-- pv_equiv track=rewrite | github.com/randysalars/dreamweaving | agents/product_builder/pipeline/ai_detector.py | _check_heading_density
-- ===== SOURCE A (Python) =====
-- def _check_heading_density(content: str) -> int:
--     """Check for sections that are mostly headings with no bridging content."""
--     lines = content.split('\n')
--     heading_clusters = 0
--     consecutive_headings = 0
--
--     for line in lines:
--         if line.strip().startswith('#'):
--             consecutive_headings += 1
--             if consecutive_headings >= 3:
--                 heading_clusters += 1
--         else:
--             consecutive_headings = 0
--
--     return heading_clusters
-- ===== SOURCE B (Python) =====
-- def _check_heading_density(content: str) -> int:
--     """Check for sections that are mostly headings with no bridging content."""
--     lines = content.split('\n')
--     total = 0
--     i = 0
--     n = len(lines)
--     while i < n:
--         if lines[i].strip().startswith('#'):
--             j = i
--             while j < n and lines[j].strip().startswith('#'):
--                 j += 1
--             total += max(j - i - 2, 0)
--             i = j
--         else:
--             i += 1
--     return total
-- ===== Notes on version B (the rewrite author's own statement) =====
-- stated objective: alternative
-- what changed: Replaces the per-line counter state machine (consecutive_headings/heading_clusters) by a run-based two-pointer scan that adds max(run_length - 2, 0) per maximal heading run.
import Mathlib
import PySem

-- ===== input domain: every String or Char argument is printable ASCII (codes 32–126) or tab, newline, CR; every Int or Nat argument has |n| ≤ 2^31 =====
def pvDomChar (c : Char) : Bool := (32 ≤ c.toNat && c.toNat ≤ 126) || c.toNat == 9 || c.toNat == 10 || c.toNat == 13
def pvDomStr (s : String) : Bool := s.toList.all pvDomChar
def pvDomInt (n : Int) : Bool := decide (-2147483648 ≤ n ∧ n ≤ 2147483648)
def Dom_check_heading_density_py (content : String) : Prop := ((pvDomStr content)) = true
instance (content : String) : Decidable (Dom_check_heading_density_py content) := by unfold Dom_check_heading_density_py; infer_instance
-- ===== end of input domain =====

-- B replaces A's per-line counter state machine by a run-based two-pointer scan
-- (each maximal heading run contributes max(len-2, 0)); objective: alternative.

-- line.strip().startswith('#') — the heading test both versions literally write
def pvIsHeading (line : String) : Bool :=
  PySem.Str.startswith (PySem.Str.strip line) "#"

-- ===== PORT A =====
def check_heading_density_py (content : String) : Int :=
  let lines := (PySem.Str.split? content "\n").getD []
  let st := lines.foldl (fun (st : Int × Int) line =>
    if pvIsHeading line then
      let c := st.2 + 1
      (if c ≥ 3 then st.1 + 1 else st.1, c)
    else (st.1, 0)) (0, 0)
  st.1

-- ===== PORT B =====
-- the outer while-loop of Source B: at a heading line, the inner while advances j past
-- the whole run (takeWhile/dropWhile), adds max(run_len - 2, 0), and resumes at j
def pvAltGo (lines : List String) : Int :=
  match lines with
  | [] => 0
  | l :: ls =>
    if pvIsHeading l then
      max ((1 + (ls.takeWhile pvIsHeading).length : Int) - 2) 0
        + pvAltGo (ls.dropWhile pvIsHeading)
    else
      pvAltGo ls
termination_by lines.length
decreasing_by
  · exact Nat.lt_succ_of_le (List.length_dropWhile_le _ _)
  · simp

def check_heading_density_py_alt (content : String) : Int :=
  pvAltGo ((PySem.Str.split? content "\n").getD [])

-- ===== PRECONDITION & SPEC =====
def Spec_check_heading_density_py (content : String) (out : Int) : Prop := out = check_heading_density_py_alt content
instance (content : String) (out : Int) : Decidable (Spec_check_heading_density_py content out) := by unfold Spec_check_heading_density_py; infer_instance

-- ===== CLAIM (what is proved, stated in full; the proofs are below) =====
def Claim_equal_check_heading_density_py : Prop := ∀ (content : String), Dom_check_heading_density_py content → Spec_check_heading_density_py content (check_heading_density_py content)

-- ===== LEMMAS AND PROOFS =====

-- A's loop step
def pvStep (st : Int × Int) (line : String) : Int × Int :=
  if pvIsHeading line then
    let c := st.2 + 1
    (if c ≥ 3 then st.1 + 1 else st.1, c)
  else (st.1, 0)

lemma pvStep_pos (h c : Int) (l : String) (hp : pvIsHeading l = true) :
    pvStep (h, c) l = (if c + 1 ≥ 3 then h + 1 else h, c + 1) := by
  simp [pvStep, hp]

lemma pvStep_neg (h c : Int) (l : String) (hp : ¬ pvIsHeading l = true) :
    pvStep (h, c) l = (h, 0) := by
  simp [pvStep, hp]

lemma pvFold_fst (ls : List String) : ∀ (h c : Int),
    (ls.foldl pvStep (h, c)).1 = h + (ls.foldl pvStep (0, c)).1 := by
  induction ls with
  | nil => intro h c; simp
  | cons l ls ih =>
    intro h c
    simp only [List.foldl]
    by_cases hp : pvIsHeading l = true
    · rw [pvStep_pos h c l hp, pvStep_pos 0 c l hp]
      by_cases hc : c + 1 ≥ 3
      · rw [if_pos hc, if_pos hc, ih (h + 1), ih (0 + 1)]; ring
      · rw [if_neg hc, if_neg hc]; exact ih h (c + 1)
    · rw [pvStep_neg h c l hp, pvStep_neg 0 c l hp]
      exact ih h 0

lemma pvAltGo_span (ls : List String) :
    pvAltGo ls = max (((ls.takeWhile pvIsHeading).length : Int) - 2) 0
        + pvAltGo (ls.dropWhile pvIsHeading) := by
  cases ls with
  | nil => simp [pvAltGo]
  | cons l ls =>
    by_cases hp : pvIsHeading l = true
    · conv_lhs => rw [pvAltGo]
      simp only [hp, if_true, List.takeWhile_cons, List.dropWhile_cons, List.length_cons]
      push_cast
      ring_nf
    · simp only [List.takeWhile_cons, List.dropWhile_cons, hp, if_false,
        Bool.false_eq_true, List.length_nil]
      omega

lemma pvMain (ls : List String) : ∀ (c : Int), 0 ≤ c →
    (ls.foldl pvStep (0, c)).1
      = max ((c + (ls.takeWhile pvIsHeading).length : Int) - 2) 0 - max (c - 2) 0
        + pvAltGo (ls.dropWhile pvIsHeading) := by
  induction ls with
  | nil => intro c hc; simp [pvAltGo]
  | cons l ls ih =>
    intro c hc
    simp only [List.foldl]
    by_cases hp : pvIsHeading l = true
    · rw [pvStep_pos 0 c l hp, pvFold_fst, ih (c + 1) (by omega)]
      simp only [List.takeWhile_cons, List.dropWhile_cons, hp, if_true, List.length_cons]
      by_cases hc3 : c + 1 ≥ 3 <;> [rw [if_pos hc3]; rw [if_neg hc3]] <;>
        push_cast <;> omega
    · rw [pvStep_neg 0 c l hp, ih 0 le_rfl]
      simp only [List.takeWhile_cons, List.dropWhile_cons, hp, if_false,
        Bool.false_eq_true, List.length_nil]
      have hstep : pvAltGo (l :: ls) = pvAltGo ls := by rw [pvAltGo]; simp [hp]
      rw [hstep, pvAltGo_span ls]
      omega

-- ===== VERDICT (by name: the statement is the Claim_ definition above) =====
theorem check_heading_density_py_spec : Claim_equal_check_heading_density_py := by
  intro content _
  show _ = _
  unfold check_heading_density_py check_heading_density_py_alt
  rw [show (fun (st : Int × Int) line =>
    if pvIsHeading line then
      let c := st.2 + 1
      (if c ≥ 3 then st.1 + 1 else st.1, c)
    else (st.1, 0)) = pvStep from rfl]
  rw [pvMain _ 0 le_rfl]
  have := pvAltGo_span ((PySem.Str.split? content "\n").getD [])
  omega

::::::::

*PROMPT*. Would you give the listing again, word for word?

*REPLY*.
-- pv_equiv track=rewrite | github.com/randysalars/dreamweaving | agents/product_builder/pipeline/ai_detector.py | _check_heading_density
-- ===== SOURCE A (Python) =====
-- def _check_heading_density(content: str) -> int:
--     """Check for sections that are mostly headings with no bridging content."""
--     lines = content.split('\n')
--     heading_clusters = 0
--     consecutive_headings = 0
--
--     for line in lines:
--         if line.strip().startswith('#'):
--             consecutive_headings += 1
--             if consecutive_headings >= 3:
--                 heading_clusters += 1
--         else:
--             consecutive_headings = 0
--
--     return heading_clusters
-- ===== SOURCE B (Python) =====
-- def _check_heading_density(content: str) -> int:
--     """Check for sections that are mostly headings with no bridging content."""
--     lines = content.split('\n')
--     total = 0
--     i = 0
--     n = len(lines)
--     while i < n:
--         if lines[i].strip().startswith('#'):
--             j = i
--             while j < n and lines[j].strip().startswith('#'):
--                 j += 1
--             total += max(j - i - 2, 0)
--             i = j
--         else:
--             i += 1
--     return total
-- ===== Notes on version B (the rewrite author's own statement) =====
-- stated objective: alternative
-- what changed: Replaces the per-line counter state machine (consecutive_headings/heading_clusters) by a run-based two-pointer scan that adds max(run_length - 2, 0) per maximal heading run.
import Mathlib
import PySem

-- ===== input domain: every String or Char argument is printable ASCII (codes 32–126) or tab, newline, CR; every Int or Nat argument has |n| ≤ 2^31 =====
def pvDomChar (c : Char) : Bool := (32 ≤ c.toNat && c.toNat ≤ 126) || c.toNat == 9 || c.toNat == 10 || c.toNat == 13
def pvDomStr (s : String) : Bool := s.toList.all pvDomChar
def pvDomInt (n : Int) : Bool := decide (-2147483648 ≤ n ∧ n ≤ 2147483648)
def Dom_check_heading_density_py (content : String) : Prop := ((pvDomStr content)) = true
instance (content : String) : Decidable (Dom_check_heading_density_py content) := by unfold Dom_check_heading_density_py; infer_instance
-- ===== end of input domain =====

-- B replaces A's per-line counter state machine by a run-based two-pointer scan
-- (each maximal heading run contributes max(len-2, 0)); objective: alternative.

-- line.strip().startswith('#') — the heading test both versions literally write
def pvIsHeading (line : String) : Bool :=
  PySem.Str.startswith (PySem.Str.strip line) "#"

-- ===== PORT A =====
def check_heading_density_py (content : String) : Int :=
  let lines := (PySem.Str.split? content "\n").getD []
  let st := lines.foldl (fun (st : Int × Int) line =>
    if pvIsHeading line then
      let c := st.2 + 1
      (if c ≥ 3 then st.1 + 1 else st.1, c)
    else (st.1, 0)) (0, 0)
  st.1

-- ===== PORT B =====
-- the outer while-loop of Source B: at a heading line, the inner while advances j past
-- the whole run (takeWhile/dropWhile), adds max(run_len - 2, 0), and resumes at j
def pvAltGo (lines : List String) : Int :=
  match lines with
  | [] => 0
  | l :: ls =>
    if pvIsHeading l then
      max ((1 + (ls.takeWhile pvIsHeading).length : Int) - 2) 0
        + pvAltGo (ls.dropWhile pvIsHeading)
    else
      pvAltGo ls
termination_by lines.length
decreasing_by
  · exact Nat.lt_succ_of_le (List.length_dropWhile_le _ _)
  · simp

def check_heading_density_py_alt (content : String) : Int :=
  pvAltGo ((PySem.Str.split? content "\n").getD [])

-- ===== PRECONDITION & SPEC =====
def Spec_check_heading_density_py (content : String) (out : Int) : Prop := out = check_heading_density_py_alt content
instance (content : String) (out : Int) : Decidable (Spec_check_heading_density_py content out) := by unfold Spec_check_heading_density_py; infer_instance

-- ===== CLAIM (what is proved, stated in full; the proofs are below) =====
def Claim_equal_check_heading_density_py : Prop := ∀ (content : String), Dom_check_heading_density_py content → Spec_check_heading_density_py content (check_heading_density_py content)

-- ===== LEMMAS AND PROOFS =====

-- A's loop step
def pvStep (st : Int × Int) (line : String) : Int × Int :=
  if pvIsHeading line then
    let c := st.2 + 1
    (if c ≥ 3 then st.1 + 1 else st.1, c)
  else (st.1, 0)

lemma pvStep_pos (h c : Int) (l : String) (hp : pvIsHeading l = true) :
    pvStep (h, c) l = (if c + 1 ≥ 3 then h + 1 else h, c + 1) := by
  simp [pvStep, hp]

lemma pvStep_neg (h c : Int) (l : String) (hp : ¬ pvIsHeading l = true) :
    pvStep (h, c) l = (h, 0) := by
  simp [pvStep, hp]

lemma pvFold_fst (ls : List String) : ∀ (h c : Int),
    (ls.foldl pvStep (h, c)).1 = h + (ls.foldl pvStep (0, c)).1 := by
  induction ls with
  | nil => intro h c; simp
  | cons l ls ih =>
    intro h c
    simp only [List.foldl]
    by_cases hp : pvIsHeading l = true
    · rw [pvStep_pos h c l hp, pvStep_pos 0 c l hp]
      by_cases hc : c + 1 ≥ 3
      · rw [if_pos hc, if_pos hc, ih (h + 1), ih (0 + 1)]; ring
      · rw [if_neg hc, if_neg hc]; exact ih h (c + 1)
    · rw [pvStep_neg h c l hp, pvStep_neg 0 c l hp]
      exact ih h 0

lemma pvAltGo_span (ls : List String) :
    pvAltGo ls = max (((ls.takeWhile pvIsHeading).length : Int) - 2) 0
        + pvAltGo (ls.dropWhile pvIsHeading) := by
  cases ls with
  | nil => simp [pvAltGo]
  | cons l ls =>
    by_cases hp : pvIsHeading l = true
    · conv_lhs => rw [pvAltGo]
      simp only [hp, if_true, List.takeWhile_cons, List.dropWhile_cons, List.length_cons]
      push_cast
      ring_nf
    · simp only [List.takeWhile_cons, List.dropWhile_cons, hp, if_false,
        Bool.false_eq_true, List.length_nil]
      omega

lemma pvMain (ls : List String) : ∀ (c : Int), 0 ≤ c →
    (ls.foldl pvStep (0, c)).1
      = max ((c + (ls.takeWhile pvIsHeading).length : Int) - 2) 0 - max (c - 2) 0
        + pvAltGo (ls.dropWhile pvIsHeading) := by
  induction ls with
  | nil => intro c hc; simp [pvAltGo]
  | cons l ls ih =>
    intro c hc
    simp only [List.foldl]
    by_cases hp : pvIsHeading l = true
    · rw [pvStep_pos 0 c l hp, pvFold_fst, ih (c + 1) (by omega)]
      simp only [List.takeWhile_cons, List.dropWhile_cons, hp, if_true, List.length_cons]
      by_cases hc3 : c + 1 ≥ 3 <;> [rw [if_pos hc3]; rw [if_neg hc3]] <;>
        push_cast <;> omega
    · rw [pvStep_neg 0 c l hp, ih 0 le_rfl]
      simp only [List.takeWhile_cons, List.dropWhile_cons, hp, if_false,
        Bool.false_eq_true, List.length_nil]
      have hstep : pvAltGo (l :: ls) = pvAltGo ls := by rw [pvAltGo]; simp [hp]
      rw [hstep, pvAltGo_span ls]
      omega

-- ===== VERDICT (by name: the statement is the Claim_ definition above) =====
theorem check_heading_density_py_spec : Claim_equal_check_heading_density_py := by
  intro content _
  show _ = _
  unfold check_heading_density_py check_heading_density_py_alt
  rw [show (fun (st : Int × Int) line =>
    if pvIsHeading line then
      let c := st.2 + 1
      (if c ≥ 3 then st.1 + 1 else st.1, c)
    else (st.1, 0)) = pvStep from rfl]
  rw [pvMain _ 0 le_rfl]
  have := pvAltGo_span ((PySem.Str.split? content "\n").getD [])
  omega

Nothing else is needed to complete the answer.